None of this is much of a surprise. In fact, it’s been a long time coming. After Steve Jobs died, Cook’s Apple began caving to shareholder demands to offer dividends and split its stock–moves that Jobs vocally opposed during his tenure. And under Jobs, Apple products were high-end devices to give consumers the highest-quality personal computers available, not to become luxury fashions.
But if the change has been gradual and low key, Apple under Tim Cook is beginning to make some radical breaks with the Apple according to Jobs. For decades, Apple fanboys fought against the Microsoft hegemony of the PC industry and for the purity of Apple’s vision for personal computing. To be an Apple fanboy in 2015, however, is to be a fan of The Man. The ultimate corporate outsider is, under Cook, becoming the consummate insider.
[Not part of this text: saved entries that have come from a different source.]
-- pv_equiv track=rewrite | github.com/YoccoDante/BluestPeakBackend | project/functional/crypto.py | get_encrypted_elements
-- ===== SOURCE A (Python) =====
-- def get_encrypted_elements(encrypted_text:str) -> list[str]:
--     """Returns a list with the elements of the encrypted text, in order to be used in the decrypt function."""
--     num_separator = ["nt","fl","ou","mn"]
--     str_separator = ["sr","dc","xt","ln"]
--     elements = []
--     consonats_index = []
--     for i in range(len(encrypted_text)):
--         if encrypted_text[i:i+2] in num_separator or encrypted_text[i:i+2] in str_separator:
--             consonats_index.append(i+1)
--
--     elements.append(encrypted_text[0:consonats_index[0]+1])
--     for i in range(len(consonats_index) -1):
--         elements.append(encrypted_text[consonats_index[i]+1:consonats_index[i+1]+1])
--
--     return elements
-- ===== SOURCE B (Python) =====
-- SEPARATORS = {"nt", "fl", "ou", "mn", "sr", "dc", "xt", "ln"}
--
-- def get_encrypted_elements(encrypted_text: str) -> list[str]:
--     """Single linear scan with a running segment start instead of a first pass
--     collecting all separator indices and a second pass slicing between them."""
--     elements = []
--     start = 0
--     for i in range(len(encrypted_text)):
--         if encrypted_text[i:i+2] in SEPARATORS:
--             elements.append(encrypted_text[start:i+2])
--             start = i + 2
--     return elements
-- ===== Notes on version B (the rewrite author's own statement) =====
-- stated objective: simpler
-- what changed: One linear scan with a running segment-start cursor replaces A's two passes (first collecting all separator indices into a list, then slicing between consecutive indices); measured faster by the constant-factor saving of not building and re-indexing the index list.
import Mathlib
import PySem

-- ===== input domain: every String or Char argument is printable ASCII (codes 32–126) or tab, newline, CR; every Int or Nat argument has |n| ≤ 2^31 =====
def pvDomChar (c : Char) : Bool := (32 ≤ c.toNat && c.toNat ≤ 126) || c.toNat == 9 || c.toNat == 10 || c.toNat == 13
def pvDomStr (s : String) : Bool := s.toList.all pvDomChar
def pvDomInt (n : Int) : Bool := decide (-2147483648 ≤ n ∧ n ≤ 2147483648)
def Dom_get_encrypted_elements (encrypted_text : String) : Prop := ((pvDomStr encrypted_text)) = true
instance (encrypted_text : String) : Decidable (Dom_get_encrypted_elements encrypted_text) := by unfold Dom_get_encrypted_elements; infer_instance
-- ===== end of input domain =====

-- B fuses A's two passes (collect all separator indices, then slice between consecutive
-- indices) into one linear scan keeping a running segment-start cursor: simpler, no index list.

-- ===== PORT A =====
-- A's two separator lists, as lists of character bigrams
def pvNumSeparator : List (List Char) := [['n','t'], ['f','l'], ['o','u'], ['m','n']]
def pvStrSeparator : List (List Char) := [['s','r'], ['d','c'], ['x','t'], ['l','n']]

def get_encrypted_elements (encrypted_text : String) : List String :=
  let cs := encrypted_text.toList
  -- first pass: collect i+1 for every i with encrypted_text[i:i+2] a separator
  let consonats_index : List Int :=
    (PySem.List.pyRange 0 (PySem.Str.len encrypted_text) 1).foldl
      (fun acc i =>
        if (pvNumSeparator.contains (PySem.List.slice cs (some i) (some (i+2)))
            || pvStrSeparator.contains (PySem.List.slice cs (some i) (some (i+2)))) = true
        then acc ++ [i+1] else acc) []
  match consonats_index with
  | [] => []   -- Python raises IndexError here (consonats_index[0] on []); excluded by Pre_
  | j0 :: _ =>
    -- elements.append(encrypted_text[0:consonats_index[0]+1])
    let elements : List String := [String.ofList (PySem.List.slice cs (some 0) (some (j0+1)))]
    -- second pass: slice between consecutive collected indices
    (PySem.List.pyRange 0 ((consonats_index.length : Int) - 1) 1).foldl
      (fun acc i =>
        acc ++ [String.ofList (PySem.List.slice cs
          (some (PySem.List.pyGetD consonats_index i 0 + 1))       -- indices i, i+1 are in range, default unused
          (some (PySem.List.pyGetD consonats_index (i+1) 0 + 1)))]) elements

-- ===== PORT B =====
-- B's single set of the eight separator bigrams
def pvSeparators : PySem.Set (List Char) :=
  PySem.Set.ofList [['n','t'], ['f','l'], ['o','u'], ['m','n'], ['s','r'], ['d','c'], ['x','t'], ['l','n']]

def get_encrypted_elements_alt (encrypted_text : String) : List String :=
  let cs := encrypted_text.toList
  -- single scan: state = (elements, start); on a separator at i append s[start:i+2], start := i+2
  ((PySem.List.pyRange 0 (PySem.Str.len encrypted_text) 1).foldl
    (fun (st : List String × Int) i =>
      if (PySem.Set.contains pvSeparators (PySem.List.slice cs (some i) (some (i+2)))) = true
      then (st.1 ++ [String.ofList (PySem.List.slice cs (some st.2) (some (i+2)))], i + 2)
      else st) ([], 0)).1

-- ===== PRECONDITION & SPEC =====
-- Pre_ excludes exactly the inputs containing no separator bigram: there A evaluates
-- consonats_index[0] on an empty list and raises IndexError (returns no value).
def Pre_get_encrypted_elements (encrypted_text : String) : Prop :=
  ((encrypted_text.toList.zip encrypted_text.toList.tail).any
    (fun p => [p.1, p.2] ∈ [['n','t'], ['f','l'], ['o','u'], ['m','n'], ['s','r'], ['d','c'], ['x','t'], ['l','n']])) = true
instance (encrypted_text : String) : Decidable (Pre_get_encrypted_elements encrypted_text) := by
  unfold Pre_get_encrypted_elements; infer_instance

def pvWitness_get_encrypted_elements : String := "3nt7fl"

def Spec_get_encrypted_elements (encrypted_text : String) (out : List String) : Prop :=
  out = get_encrypted_elements_alt encrypted_text
instance (encrypted_text : String) (out : List String) : Decidable (Spec_get_encrypted_elements encrypted_text out) := by
  unfold Spec_get_encrypted_elements; infer_instance

-- ===== CLAIM (what is proved, stated in full; the proofs are below) =====
def Claim_equal_get_encrypted_elements : Prop := ∀ (encrypted_text : String), Dom_get_encrypted_elements encrypted_text → Pre_get_encrypted_elements encrypted_text → Spec_get_encrypted_elements encrypted_text (get_encrypted_elements encrypted_text)

-- ===== LEMMAS AND PROOFS =====

-- the two ports' separator tests agree (the eight bigrams are the same)
lemma pv_cond_eq (l : List Char) :
    (pvNumSeparator.contains l || pvStrSeparator.contains l)
      = PySem.Set.contains pvSeparators l := by
  simp [pvNumSeparator, pvStrSeparator, pvSeparators, PySem.Set.ofList, PySem.Set.add,
        PySem.Set.contains, List.contains_eq_mem, Bool.or_assoc]

-- the segments B produces from start `st` given the remaining separator positions
def pvSegs (cs : List Char) : Int → List Int → List String
  | _, [] => []
  | st, p :: ps => String.ofList (PySem.List.slice cs (some st) (some (p+2))) :: pvSegs cs (p+2) ps

-- the slices A produces from consecutive members of its index list
def pvPairs (cs : List Char) : List Int → List String
  | a :: b :: t => String.ofList (PySem.List.slice cs (some (a+1)) (some (b+1))) :: pvPairs cs (b :: t)
  | _ => []

-- B's fold, characterised by the filtered separator positions
lemma pv_foldB (cs : List Char) (c : Int → Bool) (L : List Int) (E : List String) (st : Int) :
    (L.foldl
      (fun (acc : List String × Int) i =>
        if c i = true
        then (acc.1 ++ [String.ofList (PySem.List.slice cs (some acc.2) (some (i+2)))], i + 2)
        else acc) (E, st)).1
      = E ++ pvSegs cs st (L.filter c) := by
  induction L generalizing E st with
  | nil => simp [pvSegs]
  | cons a t ih =>
    by_cases h : c a = true
    · simp [h, ih, pvSegs]
    · simp [h, ih]

-- A's consecutive-index map on a Nat range equals pvPairs
lemma pv_map_range (cs : List Char) (js : List Int) :
    (List.range (js.length - 1)).map
      (fun k => String.ofList (PySem.List.slice cs
        (some (js.getD k 0 + 1)) (some (js.getD (k+1) 0 + 1))))
      = pvPairs cs js := by
  induction js with
  | nil => simp [pvPairs]
  | cons a t ih =>
    cases t with
    | nil => simp [pvPairs]
    | cons b u =>
      have h : (a :: b :: u).length - 1 = u.length + 1 := by simp
      rw [h, List.range_succ_eq_map, List.map_cons, List.map_map]
      rw [pvPairs]
      refine List.cons_eq_cons.mpr ⟨rfl, ?_⟩
      rw [← ih]
      have h2 : (b :: u).length - 1 = u.length := by simp
      rw [h2]
      rfl

-- A's second pass over its index list equals pvPairs
lemma pv_foldA_pairs (cs : List Char) (js : List Int) (init : List String) :
    (PySem.List.pyRange 0 ((js.length : Int) - 1) 1).foldl
      (fun acc i =>
        acc ++ [String.ofList (PySem.List.slice cs
          (some (PySem.List.pyGetD js i 0 + 1))
          (some (PySem.List.pyGetD js (i+1) 0 + 1)))]) init
      = init ++ pvPairs cs js := by
  rw [PySem.List.foldl_append_singleton_eq_map, PySem.List.pyRange_one]
  congr 1
  rw [List.map_map, ← pv_map_range cs js]
  have hn : ((js.length : Int) - 1 - 0).toNat = js.length - 1 := by omega
  rw [hn]
  apply List.map_congr_left
  intro k _
  simp only [Function.comp]
  have e0 : (0 : Int) + (k : Int) = ((k : Nat) : Int) := by ring
  rw [e0]
  have e1 : ((k : Nat) : Int) + 1 = ((k + 1 : Nat) : Int) := by push_cast; ring
  rw [e1, PySem.List.pyGetD_natCast, PySem.List.pyGetD_natCast]

-- pvPairs on A's shifted index list is pvSegs from the first cut
lemma pv_pairs_segs (cs : List Char) (ps : List Int) (p : Int) :
    pvPairs cs ((p :: ps).map (· + 1)) = pvSegs cs (p + 2) ps := by
  induction ps generalizing p with
  | nil => simp [pvPairs, pvSegs]
  | cons q t ih =>
    simp only [List.map_cons] at ih ⊢
    rw [pvPairs, pvSegs, ← ih]
    refine List.cons_eq_cons.mpr ⟨?_, rfl⟩
    rw [show p + 1 + 1 = p + 2 from by ring, show q + 1 + 1 = q + 2 from by ring]

-- ===== VERDICT (by name: the statement is the Claim_ definition above) =====
theorem get_encrypted_elements_spec : Claim_equal_get_encrypted_elements := by
  intro s _ _
  show get_encrypted_elements s = get_encrypted_elements_alt s
  unfold get_encrypted_elements get_encrypted_elements_alt
  simp only []
  rw [PySem.List.foldl_append_if
        (fun i => pvNumSeparator.contains (PySem.List.slice s.toList (some i) (some (i+2)))
            || pvStrSeparator.contains (PySem.List.slice s.toList (some i) (some (i+2))))
        (fun i => i + 1)]
  rw [pv_foldB s.toList
        (fun i => PySem.Set.contains pvSeparators (PySem.List.slice s.toList (some i) (some (i+2))))]
  simp only [List.nil_append]
  have hfilter :
      (PySem.List.pyRange 0 (PySem.Str.len s) 1).filter
        (fun i => pvNumSeparator.contains (PySem.List.slice s.toList (some i) (some (i+2)))
            || pvStrSeparator.contains (PySem.List.slice s.toList (some i) (some (i+2))))
      = (PySem.List.pyRange 0 (PySem.Str.len s) 1).filter
        (fun i => PySem.Set.contains pvSeparators (PySem.List.slice s.toList (some i) (some (i+2)))) := by
    apply List.filter_congr
    intro i _
    exact pv_cond_eq _
  rw [hfilter]
  cases hP : (PySem.List.pyRange 0 (PySem.Str.len s) 1).filter
      (fun i => PySem.Set.contains pvSeparators (PySem.List.slice s.toList (some i) (some (i+2)))) with
  | nil => simp [pvSegs]
  | cons p ps =>
    simp only [List.map_cons]
    rw [pv_foldA_pairs]
    have : pvPairs s.toList ((p+1) :: ps.map (· + 1)) = pvSegs s.toList (p + 2) ps := by
      have := pv_pairs_segs s.toList ps p
      simpa using this
    rw [this, pvSegs]
    refine List.cons_eq_cons.mpr ⟨?_, rfl⟩
    rw [show p + 1 + 1 = p + 2 from by ring]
There is of course much that remains unchanged under Cook. The corporate culture is largely intact despite a sixfold increase in headcount. Design is as paramount a factor as ever in both hardware and software. (Perhaps even more so than before as some of Jobs’ whimsy has been thankfully abandoned.) Above all, the user remains the focus of all products, which are never released until fully baked. Cook called the Watch “the most personal device we’ve ever created”—and that’s all Apple has really done: make personal computing as personal as possible.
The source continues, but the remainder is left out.